TASK STATEMENT = Each line of the data that includes the string "append" is to be copied out.

Segment Start: DATA RECORDS

-- literal port of A: the dict's keys are the first components, first occurrence kept
def caption_language_priority_py (caption_map : List (String × String)) : List String :=
  let keys := PySem.List.dedup (caption_map.map Prod.fst)
  -- for language in ENGLISH_TRANSCRIPT_LANGS: if language in caption_map: languages.append(language)
  let l1 := pvEnglishLangs.foldl (fun acc lang => if keys.contains lang then acc ++ [lang] else acc) []
  -- for language in caption_map: if language.startswith("en") and language not in languages: append
  let l2 := keys.foldl (fun acc lang => if PySem.Str.startswith lang "en" && !acc.contains lang then acc ++ [lang] else acc) l1
  -- for language in caption_map: if language not in languages: append
  keys.foldl (fun acc lang => if !acc.contains lang then acc ++ [lang] else acc) l2

-- ===== PORT B =====
-- idx = {lang: i for i, lang in enumerate(ENGLISH_TRANSCRIPT_LANGS)}
def pvIdxDict : PySem.Dict String Int :=
  (PySem.List.enumerate pvEnglishLangs 0).foldl (fun d p => d.insert p.2 p.1) ⟨[]⟩

-- key(lang) = (0, idx[lang]) if lang in idx else (1, 0) if lang.startswith("en") else (2, 0)
def pvKey (lang : String) : Int × Int :=
  match pvIdxDict.get? lang with
  | some i => (0, i)
  | none => if PySem.Str.startswith lang "en" then (1, 0) else (2, 0)

-- return sorted(caption_map, key=key)   (iterates the dict's keys; tuple key → sorted2)
def caption_language_priority_py_alt (caption_map : List (String × String)) : List String :=
  PySem.List.sorted2 (PySem.List.dedup (caption_map.map Prod.fst))
    (fun l => (pvKey l).1) (fun l => (pvKey l).2)

-- ===== PRECONDITION & SPEC =====
def Spec_caption_language_priority_py (caption_map : List (String × String)) (out : List String) : Prop := out = caption_language_priority_py_alt caption_map
instance (caption_map : List (String × String)) (out : List String) : Decidable (Spec_caption_language_priority_py caption_map out) := by unfold Spec_caption_language_priority_py; infer_instance

-- ===== CLAIM (what is proved, stated in full; the proofs are below) =====
def Claim_equal_caption_language_priority_py : Prop := ∀ (caption_map : List (String × String)), Dom_caption_language_priority_py caption_map → Spec_caption_language_priority_py caption_map (caption_language_priority_py caption_map)

-- ===== LEMMAS AND PROOFS =====

-- the common target: English-list order first, then "en"-prefixed keys, then the rest
def pvG0 (p : List String) : List String := pvEnglishLangs.filter (fun l => p.contains l)
def pvG1 (p : List String) : List String :=
  p.filter (fun l => PySem.Str.startswith l "en" && !pvEnglishLangs.contains l)
def pvG2 (p : List String) : List String :=
  p.filter (fun l => !pvEnglishLangs.contains l && !PySem.Str.startswith l "en")
def pvG (p : List String) : List String := pvG0 p ++ pvG1 p ++ pvG2 p

-- the strict lexicographic "before" relation sorted2 uses with pvKey
def pvBf (a b : String) : Bool :=
  decide ((pvKey a).1 < (pvKey b).1) ||
    (!decide ((pvKey b).1 < (pvKey a).1) && decide ((pvKey a).2 < (pvKey b).2))

lemma pvKey_eq (l : String) : pvKey l =
    if l = "en" then ((0 : Int), (0 : Int)) else if l = "en-US" then (0, 1)
    else if l = "en-GB" then (0, 2) else if l = "a.en" then (0, 3)
    else if PySem.Str.startswith l "en" then (1, 0) else (2, 0) := by
  have hd : pvIdxDict =
      (((((⟨[]⟩ : PySem.Dict String Int).insert "en" 0).insert "en-US" 1).insert "en-GB" 2).insert "a.en" 3) := rfl
  by_cases h1 : l = "en"; · subst h1; decide
  by_cases h2 : l = "en-US"; · subst h2; decide
  by_cases h3 : l = "en-GB"; · subst h3; decide
  by_cases h4 : l = "a.en"; · subst h4; decide
  have hn : pvIdxDict.get? l = none := by
    rw [hd, PySem.Dict.get?_insert_of_ne _ _ h4, PySem.Dict.get?_insert_of_ne _ _ h3,
      PySem.Dict.get?_insert_of_ne _ _ h2, PySem.Dict.get?_insert_of_ne _ _ h1]
    rfl
  simp [pvKey, hn, h1, h2, h3, h4]

lemma pvBf_false {x y : String}
    (h : (pvKey y).1 < (pvKey x).1 ∨ ((pvKey y).1 = (pvKey x).1 ∧ (pvKey y).2 ≤ (pvKey x).2)) :
    pvBf x y = false := by
  simp only [pvBf, Bool.or_eq_false_iff, Bool.and_eq_false_iff, Bool.not_eq_false',
    decide_eq_false_iff_not, decide_eq_true_eq]
  omega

Segment End: DATA RECORDS

FINISHED EXERCISE =
  -- for language in ENGLISH_TRANSCRIPT_LANGS: if language in caption_map: languages.append(language)
  -- for language in caption_map: if language.startswith("en") and language not in languages: append
  -- for language in caption_map: if language not in languages: append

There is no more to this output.